### Task instructions
Within this material, how many lines have the string "unfold" in them? The answer is a number, with nothing added.

### Data for processing
◇ ◇ ◇

-- pv_equiv track=rewrite | github.com/EdmondVirelle/vault-ui-refactor | scripts/裝備-修補類型.py | remap_equips
-- ===== SOURCE A (Python) =====
-- OLD_SLOT_COUNT = 9
--
-- NEW_SLOT_COUNT = 7
--
-- SLOT_MAP = {0: 0, 1: 1, 2: 2, 3: 5, 4: 6, 5: 7, 6: 8}
--
-- def remap_equips(old_equips: list) -> list:
--     """Remap an equips array from 9-slot to 7-slot layout."""
--     # Pad old array to 9 if shorter
--     padded = list(old_equips) + [0] * (OLD_SLOT_COUNT - len(old_equips))
--     new_equips = []
--     for new_i in range(NEW_SLOT_COUNT):
--         old_i = SLOT_MAP[new_i]
--         if old_i < len(padded):
--             new_equips.append(padded[old_i])
--         else:
--             new_equips.append(0)
--     return new_equips
-- ===== SOURCE B (Python) =====
-- OLD_SLOT_COUNT = 9
--
-- def remap_equips(old_equips: list) -> list:
--     """Remap an equips array from 9-slot to 7-slot layout."""
--     # Pad to 9 slots, then take the two contiguous mapped ranges 0..2 and 5..8.
--     padded = list(old_equips) + [0] * (OLD_SLOT_COUNT - len(old_equips))
--     return padded[:3] + padded[5:9]
-- ===== Notes on version B (the rewrite author's own statement) =====
-- stated objective: simpler
-- what changed: Replaces the SLOT_MAP dict lookup loop with two slice concatenations over the padded array, exploiting that the mapped old indices are the contiguous ranges 0..2 and 5..8.
import Mathlib
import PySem

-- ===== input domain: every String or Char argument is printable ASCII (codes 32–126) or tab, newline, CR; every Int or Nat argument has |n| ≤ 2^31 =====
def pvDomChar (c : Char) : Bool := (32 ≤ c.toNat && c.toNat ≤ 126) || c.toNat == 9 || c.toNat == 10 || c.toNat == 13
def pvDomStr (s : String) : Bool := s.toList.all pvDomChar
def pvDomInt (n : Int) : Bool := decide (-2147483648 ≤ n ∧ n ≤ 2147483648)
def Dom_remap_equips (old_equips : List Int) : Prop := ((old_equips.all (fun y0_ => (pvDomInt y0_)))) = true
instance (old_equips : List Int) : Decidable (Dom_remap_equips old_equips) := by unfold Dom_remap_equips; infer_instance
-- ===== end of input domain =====

-- B replaces A's SLOT_MAP dict-lookup loop with two slice concatenations over the padded list (objective: simpler).
-- ===== PORT A =====
def pySLOT_MAP : PySem.Dict Int Int :=
  PySem.Dict.ofList [(0, 0), (1, 1), (2, 2), (3, 5), (4, 6), (5, 7), (6, 8)]

-- one iteration of A's loop body
def remapStep (padded : List Int) (new_equips : List Int) (new_i : Int) : List Int :=
  -- SLOT_MAP[new_i]: the key is always present for new_i in range(7), so getD never uses its default
  let old_i := (PySem.Dict.get? pySLOT_MAP new_i).getD 0
  if old_i < (padded.length : Int) then
    new_equips ++ [(PySem.List.pyGet? padded old_i).getD 0]
  else
    new_equips ++ [0]

def remap_equips (old_equips : List Int) : List Int :=
  let padded := old_equips ++ List.replicate (Int.toNat (9 - (old_equips.length : Int))) 0
  (PySem.List.pyRange 0 7 1).foldl (remapStep padded) []

-- ===== PORT B =====
def remap_equips_alt (old_equips : List Int) : List Int :=
  let padded := old_equips ++ List.replicate (Int.toNat (9 - (old_equips.length : Int))) 0
  PySem.List.slice padded none (some 3) ++ PySem.List.slice padded (some 5) (some 9)

-- ===== PRECONDITION & SPEC =====
def Spec_remap_equips (old_equips : List Int) (out : List Int) : Prop := out = remap_equips_alt old_equips
instance (old_equips : List Int) (out : List Int) : Decidable (Spec_remap_equips old_equips out) := by unfold Spec_remap_equips; infer_instance

-- ===== CLAIM (what is proved, stated in full; the proofs are below) =====
def Claim_equal_remap_equips : Prop := ∀ (old_equips : List Int), Dom_remap_equips old_equips → Spec_remap_equips old_equips (remap_equips old_equips)

-- ===== LEMMAS AND PROOFS =====
theorem range07 : PySem.List.pyRange 0 7 1 = [0, 1, 2, 3, 4, 5, 6] := by
  rw [PySem.List.pyRange_one]; decide

theorem slot0 : PySem.Dict.get? pySLOT_MAP 0 = some 0 := by decide
theorem slot1 : PySem.Dict.get? pySLOT_MAP 1 = some 1 := by decide
theorem slot2 : PySem.Dict.get? pySLOT_MAP 2 = some 2 := by decide
theorem slot3 : PySem.Dict.get? pySLOT_MAP 3 = some 5 := by decide
theorem slot4 : PySem.Dict.get? pySLOT_MAP 4 = some 6 := by decide
theorem slot5 : PySem.Dict.get? pySLOT_MAP 5 = some 7 := by decide
theorem slot6 : PySem.Dict.get? pySLOT_MAP 6 = some 8 := by decide

-- A's loop, evaluated on any list of length ≥ 9, equals B's two slices.
theorem core (p : List Int) (hp : 9 ≤ p.length) :
    (PySem.List.pyRange 0 7 1).foldl (remapStep p) [] =
      PySem.List.slice p none (some 3) ++ PySem.List.slice p (some 5) (some 9) := by
  match p, hp with
  | a::b::c::d::e::f::g::h::i::rest, _ =>
    have hlen : ((a::b::c::d::e::f::g::h::i::rest).length : Int) = 9 + (rest.length : Int) := by
      simp only [List.length_cons]; push_cast; ring
    have hc : ∀ k : Int, k ≤ 8 → k < ((a::b::c::d::e::f::g::h::i::rest).length : Int) := by
      intro k hk
      have h0 : (0:Int) ≤ (rest.length : Int) := Int.natCast_nonneg _
      omega
    have hget : ∀ (k : Nat) (v : Int),
        (a::b::c::d::e::f::g::h::i::rest)[k]? = some v →
        PySem.List.pyGet? (a::b::c::d::e::f::g::h::i::rest) (k : Int) = some v := by
      intro k v hv
      rw [PySem.List.pyGet?_natCast]; exact hv
    have s0 := hget 0 a rfl
    have s1 := hget 1 b rfl
    have s2 := hget 2 c rfl
    have s5 := hget 5 f rfl
    have s6 := hget 6 g rfl
    have s7 := hget 7 h rfl
    have s8 := hget 8 i rfl
    rw [range07]
    simp only [List.foldl]
    unfold remapStep
    simp only [slot0, slot1, slot2, slot3, slot4, slot5, slot6, Option.getD_some]
    rw [if_pos (hc 0 (by norm_num)), if_pos (hc 1 (by norm_num)), if_pos (hc 2 (by norm_num)),
        if_pos (hc 5 (by norm_num)), if_pos (hc 6 (by norm_num)),
        if_pos (hc 7 (by norm_num)), if_pos (hc 8 (by norm_num))]
    rw [show ((0:Nat) : Int) = (0:Int) from rfl] at s0
    rw [show ((1:Nat) : Int) = (1:Int) from rfl] at s1
    rw [show ((2:Nat) : Int) = (2:Int) from rfl] at s2
    rw [show ((5:Nat) : Int) = (5:Int) from rfl] at s5
    rw [show ((6:Nat) : Int) = (6:Int) from rfl] at s6
    rw [show ((7:Nat) : Int) = (7:Int) from rfl] at s7
    rw [show ((8:Nat) : Int) = (8:Int) from rfl] at s8
    rw [s0, s1, s2, s5, s6, s7, s8]
    rw [PySem.List.slice_to _ (b := 3) (by norm_num),
        PySem.List.slice_toNat _ (a := 5) (b := 9) (by norm_num) (by norm_num)]
    simp

theorem padded_long (xs : List Int) :
    9 ≤ (xs ++ List.replicate (Int.toNat (9 - (xs.length : Int))) 0).length := by
  simp only [List.length_append, List.length_replicate]
  omega

-- ===== VERDICT (by name: the statement is the Claim_ definition above) =====
theorem remap_equips_spec : Claim_equal_remap_equips := by
  intro xs _
  unfold Spec_remap_equips remap_equips remap_equips_alt
  exact core _ (padded_long xs)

◇ ◇ ◇

### Written reply
4